Coming back, when we hit the turn around point, Z wanted to just charge up the hill. I started at a trot, them with my body let him know it was ok to go up a gait and he was off! galloping up that hill and jumping over the small rain diversion boards they put in the trails. He doest just time his stride to stride right over them, he jumps them! So, I felt a bit challenged at times to be guaranteed safe in the saddle. (which is what you want when you get older; a guarantee)

anyway, when we got back to the place where it was crossing the freeway (on an overpass), the noise reverberating was intense. Z was THIS close to totally losing it! I have not ever been on him where I felt that he was going to loose it. I had to let him move forward, but not allow him to committ to bolting, and disengage him a bit, but not make his so frustrated that he though about bucking. It was this kind of balancing act. Riding a steam engine; got to let off just enough that it won't blow, but not start the train running .

Anyway, a more confident rider would have had fewer such incidents, but a less confident rider could have had a runaway horse. I am somewhere in the middle, balancing the release of that steam.


----------



## tinyliny (Oct 31, 2009)

I've been out twice now on Z lately where I felt that he was becoming resistant to me and I was responding by becoming harsh in my hands. Basically, getting MAD at him. I think it's because I've felt threatened a couple of times when he decided to take a trot to a cnater and then to ignore my hands, and start to get hard. it's that feeling of him going away mentally that I find a bit scary.


He has been less in tune with me on the rides, more just wanting to hurry up and get it over with and go home. it's silly, in know, but I want him to want to be out, as much as I do.

I will get a lesson on Z in late March, and boy do I need it! I feel that my seat is all over the place, I am riding too much off my hands and struggling to keep my lower leg stable. It's partly from my back being painful sometimes, so I end up riding defensively with my lower back, which means stiff, which means it's hard for me to allow Z to move under me.

I wonder what it's like for him to carry me. I hope it's not something that he really hates. I know that when his owner rides, he gets to go for long canters and she can two point nicley and he likes that. Sorry Z.


I was helping my friend to learn how to do a good disengagement of the hind, followed by having the horse step the front on through. I just barely have a good grasp on how it should feel myself. But she liked how I described it and she said, "you should be a riding teacher". 

I wish!


----------



## tinyliny (Oct 31, 2009)

Well, went out on Z again today. Riding him frequently is the only way I can gain, and maintain, enough condition to be able to ride him frequently. You know what I mean? It's just that he does take a fair amount of strength to ride, and if I dont' ride him regularly, I end up being perpetually struggling.

which makes me wonder how many folks are in that situation; they never get to ride enough to where it gets "easy". So, they think riding is hard.
I think I have never really been in a state of physical fitness as a rider that even comes near to that of folks that ride all the time. I would just love to be in the body of an Olympic dressage rider and get to feel what muscles they use, and how hard and all. I bet it'd be quite the education.

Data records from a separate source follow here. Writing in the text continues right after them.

-- pv_equiv track=rewrite | github.com/Asunqingwen/LeetCode | easy/X of a Kind in a Deck of Cards.py | hasGroupsSizeX1
-- ===== SOURCE A (Python) =====
-- import collections
-- from typing import List
--
-- def hasGroupsSizeX1(deck: List[int]) -> bool:
-- 	count = collections.Counter(deck)
-- 	min_value = min(count.values())
-- 	if min_value < 2:
-- 		return False
-- 	for i in range(min_value + 1, 1, -1):
-- 		result = all(value % i == 0 for value in count.values())
-- 		if result:
-- 			return True
-- 	return False
-- ===== SOURCE B (Python) =====
-- import collections
-- from typing import List
--
-- def hasGroupsSizeX1(deck: List[int]) -> bool:
-- 	count = collections.Counter(deck)
-- 	g = 0
-- 	for v in count.values():
-- 		a, b = g, v
-- 		while b:
-- 			a, b = b, a % b
-- 		g = a
-- 	return g >= 2
-- ===== Notes on version B (the rewrite author's own statement) =====
-- stated objective: alternative
-- what changed: Replaces the descending trial-division loop over candidate group sizes by a single fold accumulating the GCD of all counts with an inline Euclidean loop, returning gcd >= 2.
import Mathlib
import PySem

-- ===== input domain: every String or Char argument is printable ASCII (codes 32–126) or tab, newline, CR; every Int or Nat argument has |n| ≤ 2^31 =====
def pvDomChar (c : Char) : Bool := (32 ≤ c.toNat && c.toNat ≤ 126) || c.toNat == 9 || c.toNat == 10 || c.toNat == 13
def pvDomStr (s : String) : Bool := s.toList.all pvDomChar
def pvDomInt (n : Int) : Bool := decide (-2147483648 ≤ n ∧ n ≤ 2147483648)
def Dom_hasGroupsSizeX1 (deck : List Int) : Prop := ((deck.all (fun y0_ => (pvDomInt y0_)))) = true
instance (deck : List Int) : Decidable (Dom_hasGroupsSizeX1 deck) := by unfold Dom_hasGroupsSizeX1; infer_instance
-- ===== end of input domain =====

-- B replaces A's descending trial-division loop over candidate sizes by one GCD fold over the counts (alternative algorithm; return values only).


-- ===== PORT A =====
def hasGroupsSizeX1 (deck : List Int) : Bool :=
  let count := PySem.Dict.counter deck
  match PySem.List.min? count.values (fun v => v) with
  | none => false  -- Python: min() of an empty sequence raises ValueError; excluded by Pre_
  | some minValue =>
    if minValue < 2 then false
    else
      -- for i in range(min_value+1, 1, -1): if all(v % i == 0): return True / return False
      (PySem.List.pyRange (minValue + 1) 1 (-1)).any
        (fun i => count.values.all (fun v => PySem.Int.mod v i == 0))

-- ===== PORT B =====
-- termination fact for the Euclidean while-loop (cited by pygcd's decreasing_by)
theorem pygcd_mod_natAbs_lt (a b : Int) (h : ¬ b = 0) :
    (PySem.Int.mod a b).natAbs < b.natAbs := by
  rcases lt_or_gt_of_ne h with hneg | hpos
  · have := PySem.Int.mod_neg_bounds a hneg
    omega
  · have h1 := PySem.Int.mod_nonneg a hpos
    have h2 := PySem.Int.mod_lt a hpos
    omega

-- 'a, b = g, v; while b: a, b = b, a % b'
def pygcd (a b : Int) : Int :=
  if _h : b = 0 then a else pygcd b (PySem.Int.mod a b)
termination_by b.natAbs
decreasing_by exact pygcd_mod_natAbs_lt a b _h

def hasGroupsSizeX1_alt (deck : List Int) : Bool :=
  let count := PySem.Dict.counter deck
  let g := count.values.foldl pygcd 0
  decide (2 ≤ g)

-- ===== PRECONDITION & SPEC =====
-- Pre_ excludes exactly the empty deck, on which Python A raises ValueError (min() of empty sequence).
def Pre_hasGroupsSizeX1 (deck : List Int) : Prop := deck ≠ []
instance (deck : List Int) : Decidable (Pre_hasGroupsSizeX1 deck) := by unfold Pre_hasGroupsSizeX1; infer_instance
def pvWitness_hasGroupsSizeX1 : List Int := ([1, 1])

def Spec_hasGroupsSizeX1 (deck : List Int) (out : Bool) : Prop := out = hasGroupsSizeX1_alt deck
instance (deck : List Int) (out : Bool) : Decidable (Spec_hasGroupsSizeX1 deck out) := by unfold Spec_hasGroupsSizeX1; infer_instance

-- ===== CLAIM (what is proved, stated in full; the proofs are below) =====
def Claim_equal_hasGroupsSizeX1 : Prop := ∀ (deck : List Int), Dom_hasGroupsSizeX1 deck → Pre_hasGroupsSizeX1 deck → Spec_hasGroupsSizeX1 deck (hasGroupsSizeX1 deck)


-- ===== LEMMAS AND PROOFS =====

theorem int_dvd_gcd_cast (d a b : Int) (h1 : d ∣ a) (h2 : d ∣ b) :
    d ∣ ((Int.gcd a b : Nat) : Int) := by
  rw [← Int.natAbs_dvd] at h1 h2 ⊢
  exact Int.natCast_dvd_natCast.mpr (Int.dvd_gcd h1 h2)

-- the Euclidean loop computes Int.gcd on nonnegative inputs
theorem pygcd_eq_gcd_aux : ∀ (n : Nat) (a b : Int), 0 ≤ a → 0 ≤ b → b.natAbs ≤ n →
    pygcd a b = (Int.gcd a b : Int) := by
  intro n
  induction n with
  | zero =>
    intro a b ha hb hn
    have hb0 : b = 0 := by omega
    subst hb0
    rw [pygcd]
    simp [Int.gcd, Int.natAbs_of_nonneg ha]
  | succ n ih =>
    intro a b ha hb hn
    by_cases h : b = 0
    · subst h
      rw [pygcd]
      simp [Int.gcd, Int.natAbs_of_nonneg ha]
    · rw [pygcd]
      simp only [h, dite_false]
      have hbpos : 0 < b := lt_of_le_of_ne hb (Ne.symm h)
      have hmod : PySem.Int.mod a b = a % b := PySem.Int.mod_eq_emod_of_pos hbpos
      have hmn : (PySem.Int.mod a b).natAbs < b.natAbs := pygcd_mod_natAbs_lt a b h
      rw [ih b (PySem.Int.mod a b) hb (by rw [hmod]; exact Int.emod_nonneg a h) (by omega)]
      rw [hmod]
      congr 1
      -- Int.gcd b (a % b) = Int.gcd a b on nonnegative inputs
      have hA : a.natAbs = a.toNat := by omega
      have hB : b.natAbs = b.toNat := by omega
      have hM : (a % b).natAbs = a.toNat % b.toNat := by
        have e1 : ((a.toNat : Int)) = a := Int.toNat_of_nonneg ha
        have e2 : ((b.toNat : Int)) = b := Int.toNat_of_nonneg hb
        have : ((a.toNat % b.toNat : Nat) : Int) = a % b := by push_cast; rw [e1, e2]
        omega
      unfold Int.gcd
      rw [hA, hB, hM, Nat.gcd_comm, ← Nat.gcd_rec, Nat.gcd_comm]

theorem pygcd_eq_gcd (a b : Int) (ha : 0 ≤ a) (hb : 0 ≤ b) :
    pygcd a b = (Int.gcd a b : Int) :=
  pygcd_eq_gcd_aux b.natAbs a b ha hb le_rfl

-- the gcd fold, on the Nat side
def gfold (vs : List Int) (g : Nat) : Nat := vs.foldl (fun n v => Int.gcd (n : Int) v) g

theorem foldl_pygcd_eq (vs : List Int) : ∀ (g : Int), 0 ≤ g → (∀ v ∈ vs, 0 ≤ v) →
    vs.foldl pygcd g = ((gfold vs g.toNat : Nat) : Int) := by
  induction vs with
  | nil => intro g hg _; simp [gfold, Int.toNat_of_nonneg hg]
  | cons v t ih =>
    intro g hg hv
    have hv0 : 0 ≤ v := hv v (by simp)
    simp only [List.foldl_cons, gfold]
    rw [pygcd_eq_gcd g v hg hv0,
        ih (Int.gcd g v : Int) (by positivity) (fun w hw => hv w (by simp [hw]))]
    simp [gfold, Int.toNat_of_nonneg hg]

theorem gfold_dvd (vs : List Int) : ∀ (g : Nat),
    ((gfold vs g : Nat) : Int) ∣ (g : Int) ∧ ∀ v ∈ vs, ((gfold vs g : Nat) : Int) ∣ v := by
  induction vs with
  | nil => intro g; simp [gfold]
  | cons v t ih =>
    intro g
    simp only [gfold, List.foldl_cons]
    have := ih (Int.gcd (g : Int) v)
    refine ⟨this.1.trans (Int.gcd_dvd_left ..), fun w hw => ?_⟩
    rcases List.mem_cons.mp hw with rfl | hwt
    · exact this.1.trans (Int.gcd_dvd_right ..)
    · exact this.2 w hwt

theorem dvd_gfold (vs : List Int) : ∀ (g : Nat) (d : Int), d ∣ (g : Int) →
    (∀ v ∈ vs, d ∣ v) → d ∣ ((gfold vs g : Nat) : Int) := by
  induction vs with
  | nil => intro g d hd _; simpa [gfold] using hd
  | cons v t ih =>
    intro g d hd hv
    simp only [gfold, List.foldl_cons]
    exact ih _ d (int_dvd_gcd_cast d _ v hd (hv v (by simp))) (fun w hw => hv w (by simp [hw]))

-- ===== VERDICT (by name: the statement is the Claim_ definition above) =====
theorem hasGroupsSizeX1_spec : Claim_equal_hasGroupsSizeX1 := by
  intro deck _ hpre
  unfold Spec_hasGroupsSizeX1
  simp only [hasGroupsSizeX1, hasGroupsSizeX1_alt]
  set vs := (PySem.Dict.counter deck).values with hvs
  -- the counts are the multiplicities of the distinct cards; all ≥ 1, and vs ≠ []
  have hvals : vs = (PySem.Set.ofList deck).map (fun k => ((deck.count k : Nat) : Int)) := by
    rw [hvs, PySem.Dict.values, PySem.Dict.items_counter, List.map_map]
    rfl
  have hpos : ∀ v ∈ vs, 1 ≤ v := by
    intro v hv
    rw [hvals] at hv
    obtain ⟨k, hk, rfl⟩ := List.mem_map.mp hv
    have : k ∈ deck := (PySem.Set.mem_ofList _ _).mp hk
    have := List.count_pos_iff.mpr this
    omega
  have hne : vs ≠ [] := by
    rw [hvals]
    rcases deck with _ | ⟨d, t⟩
    · exact absurd rfl hpre
    · simp only [ne_eq, List.map_eq_nil_iff]
      intro h
      have : d ∈ PySem.Set.ofList (d :: t) := (PySem.Set.mem_ofList _ _).mpr (by simp)
      simp [h] at this
  -- B's value
  have hfold : vs.foldl pygcd 0 = ((gfold vs 0 : Nat) : Int) := by
    have := foldl_pygcd_eq vs 0 le_rfl (fun v hv => le_trans (by omega) (hpos v hv))
    simpa using this
  set N := gfold vs 0 with hN
  have hNdvd : ∀ v ∈ vs, ((N : Nat) : Int) ∣ v := (gfold_dvd vs 0).2
  rw [hfold]
  -- A's min
  rcases hmin : PySem.List.min? vs (fun v => v) with _ | m
  · exact absurd ((PySem.List.min?_eq_none_iff _ _).mp hmin) hne
  dsimp only
  have hmmem : m ∈ vs := PySem.List.min?_mem hmin
  have hmle : ∀ v ∈ vs, m ≤ v := PySem.List.min?_isMin hmin
  have hm1 : 1 ≤ m := hpos m hmmem
  have hNm : ((N : Nat) : Int) ∣ m := hNdvd m hmmem
  by_cases hm2 : m < 2
  · -- min count is 1, so N divides 1 and both sides are false
    have hm : m = 1 := by omega
    have : (N : Int) ∣ 1 := hm ▸ hNm
    have hN1 : (N : Int) ≤ 1 := Int.le_of_dvd (by norm_num) this
    rw [if_pos hm2]
    symm
    rw [decide_eq_false_iff_not]
    omega
  · rw [if_neg hm2]
    by_cases hB : 2 ≤ ((N : Nat) : Int)
    · -- gcd ≥ 2: i = N witnesses A's loop
      have hNlem : ((N : Nat) : Int) ≤ m := Int.le_of_dvd (by omega) hNm
      have hany : (PySem.List.pyRange (m + 1) 1 (-1)).any
          (fun i => vs.all (fun v => PySem.Int.mod v i == 0)) = true := by
        rw [List.any_eq_true]
        refine ⟨((N : Nat) : Int), ?_, ?_⟩
        · rw [PySem.List.mem_pyRange_neg_one]
          omega
        · rw [List.all_eq_true]
          intro v hv
          simpa [PySem.Int.mod_eq_zero_iff_dvd] using hNdvd v hv
      rw [hany]
      symm
      rw [decide_eq_true_eq]
      exact hB
    · -- gcd < 2: no i ≥ 2 divides all counts
      have hA : (PySem.List.pyRange (m + 1) 1 (-1)).any
          (fun i => vs.all (fun v => PySem.Int.mod v i == 0)) = false := by
        rw [List.any_eq_false]
        intro i hi hall
        rw [PySem.List.mem_pyRange_neg_one] at hi
        rw [List.all_eq_true] at hall
        have hidvd : i ∣ ((N : Nat) : Int) := by
          refine dvd_gfold vs 0 i (by simp) (fun v hv => ?_)
          have := hall v hv
          simpa [PySem.Int.mod_eq_zero_iff_dvd] using this
        have hNne : (N : Int) ≠ 0 := by
          intro h0
          rw [h0] at hNm
          have : m = 0 := Int.zero_dvd.mp hNm
          omega
        have : i ≤ ((N : Nat) : Int) := Int.le_of_dvd (by omega) hidvd
        omega
      rw [hA]
      symm
      rw [decide_eq_false_iff_not]
      exact hB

z was spunky today, but less dorky. He still gets really strong if we canter in the homeward direction, which we do. In general, the way home tends to be more uphill oriented, so naturally more comfy for faster gaits. We did some arena work and I was reminded how Z likes to fall into the circle . I got some canter departs, but they weren't really all that pretty. But, at least I got them and had him canter several times. Used to be that just one canter on him would scare the dickens out of me.

going home, we galloped up the dump trail and then took seveal other canters. the last hill, he galloped up and then crested the hill and just continued cantering down the trail. his ears were pricked forward and he was really game to go. I was just marginally comfortable with my seat and allowed him to canter on a bit, but had to ease him down because I cannot let him work himself up into a bolt for home.. I need to find a place that is open where I can let him really rip! I think I am nearly ready for that.

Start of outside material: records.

-- pv_equiv track=rewrite | github.com/alxleo/docker-images | pr-reviewer/scripts/review_core.py | preprocess_diff
-- ===== SOURCE A (Python) =====
-- _EXT_TO_LANG = {
--     ".py": "Python", ".js": "JavaScript", ".ts": "TypeScript", ".tsx": "TypeScript",
--     ".go": "Go", ".rs": "Rust", ".rb": "Ruby", ".java": "Java", ".kt": "Kotlin",
--     ".sh": "Shell", ".bash": "Shell", ".zsh": "Shell",
--     ".yml": "YAML", ".yaml": "YAML", ".toml": "TOML", ".json": "JSON",
--     ".md": "Markdown", ".tf": "Terraform", ".hcl": "HCL",
--     ".dockerfile": "Dockerfile", ".sql": "SQL", ".css": "CSS", ".html": "HTML",
-- }
--
-- def preprocess_diff(raw_diff: str, max_tokens: int = 30000) -> str:
--     """Preprocess a unified diff for better LLM consumption.
--
--     1. Strip delete-only files (files with no additions — reviews focus on new code)
--     2. Annotate files with language
--     3. If over token budget, sort files by size and truncate
--
--     Returns processed diff string.
--     """
--     if not raw_diff.strip():
--         return raw_diff
--
--     # Split diff into per-file chunks
--     files: list[tuple[str, str]] = []  # (filename, diff_text)
--     current_file = ""
--     current_lines: list[str] = []
--
--     for line in raw_diff.splitlines(keepends=True):
--         if line.startswith("diff --git "):
--             if current_file and current_lines:
--                 files.append((current_file, "".join(current_lines)))
--             current_lines = [line]
--             # Extract filename from "diff --git a/path b/path"
--             parts = line.strip().split(" b/", 1)
--             current_file = parts[1] if len(parts) > 1 else ""
--         else:
--             current_lines.append(line)
--
--     if current_file and current_lines:
--         files.append((current_file, "".join(current_lines)))
--
--     if not files:
--         return raw_diff
--
--     # Process each file: strip delete-only hunks, add language annotation
--     processed = []
--     for filename, diff_text in files:
--         # Check if this file's diff is delete-only (no added lines)
--         has_additions = any(
--             line.startswith("+") and not line.startswith("+++")
--             for line in diff_text.splitlines()
--         )
--         if not has_additions:
--             continue  # Skip delete-only files
--
--         # Add language annotation header
--         ext = "." + filename.rsplit(".", 1)[-1] if "." in filename else ""
--         lang = _EXT_TO_LANG.get(ext.lower(), "")
--         if filename.lower().startswith("dockerfile"):
--             lang = "Dockerfile"
--         header = f"## {filename}" + (f" [{lang}]" if lang else "") + "\n"
--
--         processed.append((filename, header + diff_text))
--
--     # Token budget check (rough: 1 token ≈ 4 chars)
--     total_chars = sum(len(d) for _, d in processed)
--     token_estimate = total_chars // 4
--
--     if token_estimate > max_tokens:
--         # Sort: smallest files first (most likely to be meaningful changes)
--         processed.sort(key=lambda x: len(x[1]))
--         kept = []
--         budget = max_tokens * 4
--         used = 0
--         skipped = []
--         for filename, diff_text in processed:
--             if used + len(diff_text) > budget:
--                 skipped.append(filename)
--             else:
--                 kept.append(diff_text)
--                 used += len(diff_text)
--         result = "\n".join(kept)
--         if skipped:
--             result += f"\n\n(Skipped {len(skipped)} large files due to token budget: {', '.join(skipped)})\n"
--         return result
--
--     return "\n".join(d for _, d in processed)
-- ===== SOURCE B (Python) =====
-- _EXT_TO_LANG = {
--     ".py": "Python", ".js": "JavaScript", ".ts": "TypeScript", ".tsx": "TypeScript",
--     ".go": "Go", ".rs": "Rust", ".rb": "Ruby", ".java": "Java", ".kt": "Kotlin",
--     ".sh": "Shell", ".bash": "Shell", ".zsh": "Shell",
--     ".yml": "YAML", ".yaml": "YAML", ".toml": "TOML", ".json": "JSON",
--     ".md": "Markdown", ".tf": "Terraform", ".hcl": "HCL",
--     ".dockerfile": "Dockerfile", ".sql": "SQL", ".css": "CSS", ".html": "HTML",
-- }
--
-- _HDR = "diff --git "
--
--
-- def _next_hdr(lines, i):
--     """Index of the first 'diff --git ' line at position >= i (len(lines) if none)."""
--     while i < len(lines) and not lines[i].startswith(_HDR):
--         i += 1
--     return i
--
--
-- def _lang_of(filename):
--     if filename.lower().startswith("dockerfile"):
--         return "Dockerfile"
--     dot = filename.rfind(".")
--     ext = "" if dot < 0 else "." + filename[dot + 1:]
--     return _EXT_TO_LANG.get(ext.lower(), "")
--
--
-- def _annotate(filename, text):
--     lang = _lang_of(filename)
--     return "## " + filename + (" [" + lang + "]" if lang else "") + "\n" + text
--
--
-- def preprocess_diff(raw_diff: str, max_tokens: int = 30000) -> str:
--     if not raw_diff.strip():
--         return raw_diff
--
--     # Phase 1: slice the line list at each header position (content before the
--     # first header is not part of any file chunk and is dropped).
--     lines = raw_diff.splitlines(keepends=True)
--     files = []
--     i = _next_hdr(lines, 0)
--     while i < len(lines):
--         j = _next_hdr(lines, i + 1)
--         parts = lines[i].strip().split(" b/", 1)
--         fname = parts[1] if len(parts) > 1 else ""
--         if fname:
--             files.append((fname, "".join(lines[i:j])))
--         i = j
--
--     if not files:
--         return raw_diff
--
--     # Phase 2: keep files with additions, prefix a language-annotated header.
--     processed = [(fname, _annotate(fname, text)) for fname, text in files
--                  if any(l.startswith("+") and not l.startswith("+++")
--                         for l in text.splitlines())]
--
--     # Phase 3: budget. Since chunks are scanned smallest-first, the kept set is
--     # exactly the longest prefix of the sorted list fitting the budget.
--     if sum(len(d) for _, d in processed) // 4 <= max_tokens:
--         return "\n".join(d for _, d in processed)
--
--     ordered = sorted(processed, key=lambda x: len(x[1]))
--     budget = max_tokens * 4
--     cut, used = 0, 0
--     while cut < len(ordered) and used + len(ordered[cut][1]) <= budget:
--         used += len(ordered[cut][1])
--         cut += 1
--     result = "\n".join(d for _, d in ordered[:cut])
--     skipped = [f for f, _ in ordered[cut:]]
--     if skipped:
--         result += f"\n\n(Skipped {len(skipped)} large files due to token budget: {', '.join(skipped)})\n"
--     return result
-- ===== Notes on version B (the rewrite author's own statement) =====
-- stated objective: alternative
-- what changed: Phase 1 locates 'diff --git ' header positions and slices the line list between consecutive headers instead of A's stateful accumulate-until-next-header fold; phase 2 becomes a filterMap (comprehension) with the Dockerfile check hoisted before the extension lookup; phase 3 replaces A's skip-collecting fold by a single prefix cut of the size-sorted list (valid because lengths are nondecreasing).
import Mathlib
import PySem
-- pv_equiv track=rewrite | github.com/MrBrantCode/unitest_baseline | mut_generate/mist_train_taco/taco_17694/solution.py | min_soldiers_to_win_war
-- ===== SOURCE A (Python) =====
-- def min_soldiers_to_win_war(arr, K):
--     n = len(arr)
--     count = 0
--     a = []
--
--     # Count the number of lucky troops
--     for i in range(n):
--         if arr[i] % K == 0:
--             count += 1
--         else:
--             # Calculate the number of soldiers needed to make the troop lucky
--             d = K - (arr[i] % K)
--             a.append(d)
--
--     # Sort the list of soldiers needed to make troops lucky
--     a.sort()
--
--     # Determine the minimum number of soldiers needed to win the war
--     if n % 2 == 0:
--         required_lucky_troops = n // 2
--     else:
--         required_lucky_troops = n // 2 + 1
--
--     if count >= required_lucky_troops:
--         return 0
--
--     # Calculate the minimum soldiers needed to reach the required lucky troops
--     soldiers_needed = sum(a[:required_lucky_troops - count])
--     return soldiers_needed
-- ===== SOURCE B (Python) =====
-- def min_soldiers_to_win_war(arr, K):
--     n = len(arr)
--     deficits = [K - x % K for x in arr if x % K != 0]
--     count = n - len(deficits)
--     required = (n + 1) // 2
--     t = required - count
--     if t <= 0:
--         return 0
--     # Binary search (by value) for d = the t-th smallest deficit, then sum in one pass:
--     # sum of the t smallest = sum of all deficits < d, plus (t - #{< d}) copies of d.
--     lo = min(deficits)
--     hi = max(deficits)
--     while lo < hi:
--         mid = (lo + hi) // 2
--         if sum(1 for x in deficits if x <= mid) >= t:
--             hi = mid
--         else:
--             lo = mid + 1
--     d = lo
--     cnt_less = 0
--     sum_less = 0
--     for x in deficits:
--         if x < d:
--             cnt_less += 1
--             sum_less += x
--     return sum_less + (t - cnt_less) * d
-- ===== Notes on version B (the rewrite author's own statement) =====
-- stated objective: alternative
-- what changed: Replaces sort-then-prefix-sum with a sort-free selection: binary search over the deficit VALUE range for the t-th smallest deficit, then one accumulating pass summing all smaller deficits plus the needed copies of that value; the deficit list is built by a comprehension and the required count by the closed form (n+1)//2.
import Mathlib
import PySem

No deep thoughts today, just admitting that I had a great ride and that I rode well! I pat myself ont he back.


----------



## Cacowgirl (Feb 19, 2011)

A great ride can really clear the cobwebs out of the brain! Glad you had a great day.


----------



## tinyliny (Oct 31, 2009)

somebody is actually reading this junk? I am amazed. and flattered. Thanks for your time and your encouragement. A good ride is the best medicine.


----------



## tinyliny (Oct 31, 2009)

Rode today, yesterday and a day or two before that. I am trying so hard to build up the muscles needed to ride Z well.

The other day when we were riding, Z was being kind of anxious, as he's been quite a bit lately. He wants to run for home, so if I pick up a trot in the direction of home, he starts to hollow out and his trot footfalls become super heavy. It makes his trot all the harder to ride, and I noticed that I end up hollowing out MY back . I had heard one trainer describe how when horses hollow out the back like that, the rider struggles not to fall back into the "man trap" that the saddle becomes. I don't know about that, but I do find that posting is harder and I end up bumping down hard on Z's back and it hurts MY back (which now hurts me all the time).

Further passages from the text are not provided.